Some of the barriers here is just the difficulty of following the documentation to getting all the things needed to setup authentication. Once you get the authentication setup it’s fairly easy to search for what you’re trying to do.
While all of this is well and good, there are a LOT of opportunities here for improvement, especially in the Name and Session Title resolution. I would think something like Watson could analyze Alexa’s translated name to match a speaker since that is one of the biggest problems with this particular skill.
We could pass the name that Alexa thought she heard to Watson and Watson could figure out what name was meant based on the conference speakers.
Also, Watson could probably come in handy to translate session titles.

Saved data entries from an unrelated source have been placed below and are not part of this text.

-- pv_equiv track=rewrite | github.com/Alexandr-Bocharov/grocery_store | algorithm_project.py | get_elements
-- ===== SOURCE A (Python) =====
-- def get_elements(n: int):
--     elements = ""
--     cur_num = 1
--     count = 0
--     for i in range(n):
--         if count == cur_num:
--             cur_num += 1
--             count = 0
--
--         elements += str(cur_num)
--         count += 1
--
--     return elements
-- ===== SOURCE B (Python) =====
-- def get_elements(n: int):
--     parts = []
--     remaining = n
--     k = 1
--     while remaining > 0:
--         t = min(k, remaining)
--         parts.append(str(k) * t)
--         remaining -= t
--         k += 1
--     return "".join(parts)
-- ===== Notes on version B (the rewrite author's own statement) =====
-- stated objective: faster
-- what changed: Replaces A's flat per-term loop with a count==cur_num reset by an outer loop over the run value k that emits each run str(k)*min(k, remaining) as one block and joins the blocks once at the end.
import Mathlib
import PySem

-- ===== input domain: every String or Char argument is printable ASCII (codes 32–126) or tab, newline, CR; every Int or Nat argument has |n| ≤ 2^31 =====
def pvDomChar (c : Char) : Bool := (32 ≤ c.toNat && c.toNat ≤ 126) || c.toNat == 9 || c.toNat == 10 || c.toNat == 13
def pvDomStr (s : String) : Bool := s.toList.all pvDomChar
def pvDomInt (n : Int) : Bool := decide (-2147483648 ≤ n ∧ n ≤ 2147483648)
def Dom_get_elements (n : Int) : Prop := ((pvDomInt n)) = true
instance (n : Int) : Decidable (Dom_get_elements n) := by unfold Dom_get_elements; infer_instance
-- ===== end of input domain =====

-- B replaces A's flat per-term loop (with its count==cur_num reset) by an outer loop over the
-- run value k emitting each run str(k)*min(k,remaining) as one block, joined at the end (measurably faster: one join instead of per-term string +=).

-- ===== PORT A =====
-- loop body of A's for-loop: state = (elements, cur_num, count)
def aBody (st : String × Int × Int) (_i : Int) : String × Int × Int :=
  let cur_num := if st.2.2 = st.2.1 then st.2.1 + 1 else st.2.1
  let count := if st.2.2 = st.2.1 then (0 : Int) else st.2.2
  (st.1 ++ PySem.Int.toStr cur_num, cur_num, count + 1)

def get_elements (n : Int) : String :=
  ((PySem.List.pyRange 0 n 1).foldl aBody ("", 1, 0)).1

-- ===== PORT B =====
-- B's while-loop, building the parts list front to back; the '0 < k' conjunct is a totality
-- guard only (k starts at 1 and only increases, so it always holds on reachable calls)
def bLoop (remaining k : Int) : List String :=
  if h : 0 < remaining ∧ 0 < k then
    let t := min k remaining
    String.ofList (PySem.List.pyRepeat (PySem.Int.toStr k).toList t) :: bLoop (remaining - t) (k + 1)
  else []
termination_by remaining.toNat
decreasing_by
  simp only [Int.lt_iff_add_one_le] at h
  omega

def get_elements_alt (n : Int) : String :=
  PySem.Str.join "" (bLoop n 1)

-- ===== PRECONDITION & SPEC =====
def Spec_get_elements (n : Int) (out : String) : Prop := out = get_elements_alt n
instance (n : Int) (out : String) : Decidable (Spec_get_elements n out) := by unfold Spec_get_elements; infer_instance

-- ===== CLAIM (what is proved, stated in full; the proofs are below) =====
def Claim_equal_get_elements : Prop := ∀ (n : Int), Dom_get_elements n → Spec_get_elements n (get_elements n)

-- ===== LEMMAS AND PROOFS =====

-- A's loop, phrased as the suffix of characters the remaining m iterations produce
def stepAL (m : Nat) (cur count : Int) : List Char :=
  match m with
  | 0 => []
  | Nat.succ m =>
      if count = cur then PySem.Int.toChars (cur + 1) ++ stepAL m (cur + 1) 1
      else PySem.Int.toChars cur ++ stepAL m cur (count + 1)

-- B's loop, phrased on the character-list side
def JL (rem k : Int) : List Char :=
  if _h : 0 < rem ∧ 0 < k then
    (List.replicate (min k rem).toNat (PySem.Int.toChars k)).flatten ++ JL (rem - min k rem) (k + 1)
  else []
termination_by rem.toNat
decreasing_by
  simp only [Int.lt_iff_add_one_le] at _h
  omega

theorem foldA (l : List Int) : ∀ (s : String) (cur count : Int),
    ((l.foldl aBody (s, cur, count)).1).toList = s.toList ++ stepAL l.length cur count := by
  induction l with
  | nil => intro s cur count; simp [stepAL]
  | cons i l ih =>
      intro s cur count
      by_cases hc : count = cur <;>
        simp [aBody, hc, stepAL, ih, String.toList_append, PySem.Int.toList_toStr]

theorem joinC (parts : List String) :
    (PySem.Str.join "" parts).toList = (parts.map String.toList).flatten := by
  simp only [PySem.Str.join, PySem.Chars.join, String.toList_ofList]
  have h : ∀ (l : List (List Char)), List.intercalate ([] : List Char) l = l.flatten := by
    intro l
    induction l with
    | nil => simp [List.intercalate]
    | cons a l ih =>
        cases l with
        | nil => simp [List.intercalate]
        | cons b l =>
            simp only [List.intercalate] at ih ⊢
            simp [List.intersperse, ih]
  simp [h]

theorem flat_bLoop (m : Nat) : ∀ (rem k : Int), rem.toNat = m →
    ((bLoop rem k).map String.toList).flatten = JL rem k := by
  induction m using Nat.strong_induction_on with
  | _ m ih =>
      intro rem k hm
      rw [bLoop, JL]
      by_cases h : 0 < rem ∧ 0 < k
      · rw [dif_pos h, dif_pos h]
        simp only [List.map_cons, List.flatten_cons, String.toList_ofList, PySem.List.pyRepeat]
        rw [ih (rem - min k rem).toNat (by omega) _ _ rfl, PySem.Int.toList_toStr]
      · rw [dif_neg h, dif_neg h]
        simp

-- the run-by-run invariant: m iterations of A starting mid-run (c copies of k still due,
-- written count = k - c) produce that run capped at m, then exactly B's tail
theorem runL (m : Nat) : ∀ (k c : Int), 1 ≤ k → 1 ≤ c → c ≤ k →
    stepAL m k (k - c) =
      (List.replicate (min c (m : Int)).toNat (PySem.Int.toChars k)).flatten ++
        JL ((m : Int) - min c (m : Int)) (k + 1) := by
  induction m using Nat.strong_induction_on with
  | _ m ih =>
      intro k c hk hc hck
      match m with
      | 0 =>
          have : min c (0 : Int) = 0 := by omega
          rw [JL]
          simp [stepAL, this]
      | Nat.succ m' =>
          have hne : ¬ (k - c = k) := by omega
          rw [stepAL, if_neg hne]
          by_cases hc1 : c = 1
          · -- run of k ends after this term: the tail is exactly JL m' (k+1)
            subst hc1
            have e0 : k - 1 + 1 = k := by ring
            rw [e0]
            have htail : stepAL m' k k = JL ((m' : Nat) : Int) (k + 1) := by
              match m' with
              | 0 => rw [JL]; simp [stepAL]
              | Nat.succ m'' =>
                  rw [stepAL, if_pos rfl]
                  have ihk := ih m'' (by omega) (k + 1) k (by omega) hk (by omega)
                  rw [show k + 1 - k = 1 from by ring] at ihk
                  rw [ihk]
                  conv_rhs => rw [JL]
                  have hpos : (0 : Int) < ((Nat.succ m'' : Nat) : Int) ∧ (0 : Int) < k + 1 := by
                    constructor
                    · exact_mod_cast Nat.succ_pos m''
                    · omega
                  rw [dif_pos hpos]
                  have hmin2 : min (k + 1) ((Nat.succ m'' : Nat) : Int)
                      = min k ((m'' : Nat) : Int) + 1 := by push_cast; omega
                  rw [hmin2]
                  have harg : ((Nat.succ m'' : Nat) : Int) - (min k ((m'' : Nat) : Int) + 1)
                      = ((m'' : Nat) : Int) - min k ((m'' : Nat) : Int) := by push_cast; omega
                  rw [harg]
                  have hrep : ((min k ((m'' : Nat) : Int)) + 1).toNat
                      = (min k ((m'' : Nat) : Int)).toNat + 1 := by omega
                  rw [hrep, List.replicate_succ, List.flatten_cons, List.append_assoc]
            rw [htail]
            have hmin : min (1 : Int) ((Nat.succ m' : Nat) : Int) = 1 := by push_cast; omega
            rw [hmin]
            have harg : ((Nat.succ m' : Nat) : Int) - 1 = ((m' : Nat) : Int) := by push_cast; omega
            rw [harg]
            simp
          · -- still inside the run of k
            have ihc := ih m' (by omega) k (c - 1) hk (by omega) (by omega)
            rw [show k - (c - 1) = k - c + 1 from by ring] at ihc
            rw [ihc]
            have hmin : min c ((Nat.succ m' : Nat) : Int)
                = min (c - 1) ((m' : Nat) : Int) + 1 := by push_cast; omega
            rw [hmin]
            have harg : ((Nat.succ m' : Nat) : Int) - (min (c - 1) ((m' : Nat) : Int) + 1)
                = ((m' : Nat) : Int) - min (c - 1) ((m' : Nat) : Int) := by push_cast; omega
            rw [harg]
            have hrep : ((min (c - 1) ((m' : Nat) : Int)) + 1).toNat
                = (min (c - 1) ((m' : Nat) : Int)).toNat + 1 := by omega
            rw [hrep, List.replicate_succ, List.flatten_cons, List.append_assoc]

-- ===== VERDICT (by name: the statement is the Claim_ definition above) =====
theorem get_elements_spec : Claim_equal_get_elements := by
  intro n _
  unfold Spec_get_elements
  apply String.toList_inj.mp
  have hA : (get_elements n).toList = stepAL (n - 0).toNat 1 0 := by
    unfold get_elements
    rw [foldA, PySem.List.length_pyRange_one]
    simp
  have hrun := runL (n - 0).toNat 1 1 le_rfl le_rfl le_rfl
  rw [show (1 : Int) - 1 = 0 from by ring] at hrun
  have hB : (get_elements_alt n).toList = JL n 1 := by
    unfold get_elements_alt
    rw [joinC, flat_bLoop n.toNat n 1 rfl]
  rw [hA, hrun, hB]
  conv_rhs => rw [JL]
  by_cases hn : 0 < n
  · rw [dif_pos ⟨hn, one_pos⟩]
    have e1 : min (1 : Int) (((n - 0).toNat : Nat) : Int) = 1 := by omega
    have e2 : min (1 : Int) n = 1 := by omega
    rw [e1, e2]
    have e3 : (((n - 0).toNat : Nat) : Int) - 1 = n - 1 := by omega
    rw [e3]
  · rw [dif_neg (by omega : ¬((0 : Int) < n ∧ (0 : Int) < 1))]
    have e2 : (n - 0).toNat = 0 := by omega
    rw [e2]
    rw [JL]
    simp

For example the title of this session “The Internet of (Notes) Things”. Alexa doesn’t know what to do with the parens in this title. She doesn’t understand that there should be a different tone applied because it’s in parens. Watson could help convert this using “Natural Language Processing” to a proper speech tag with an emphasis tag around ”(Notes)”. Likewise there are other Session titles which contain quotes around a word that should also be surrounded with an emphasis tag.
Could we do this ourselves without the use of Watson? Of course, but it would be a lot of ugly tedious code that would be prone to breakage and confusion when revisited at a later date.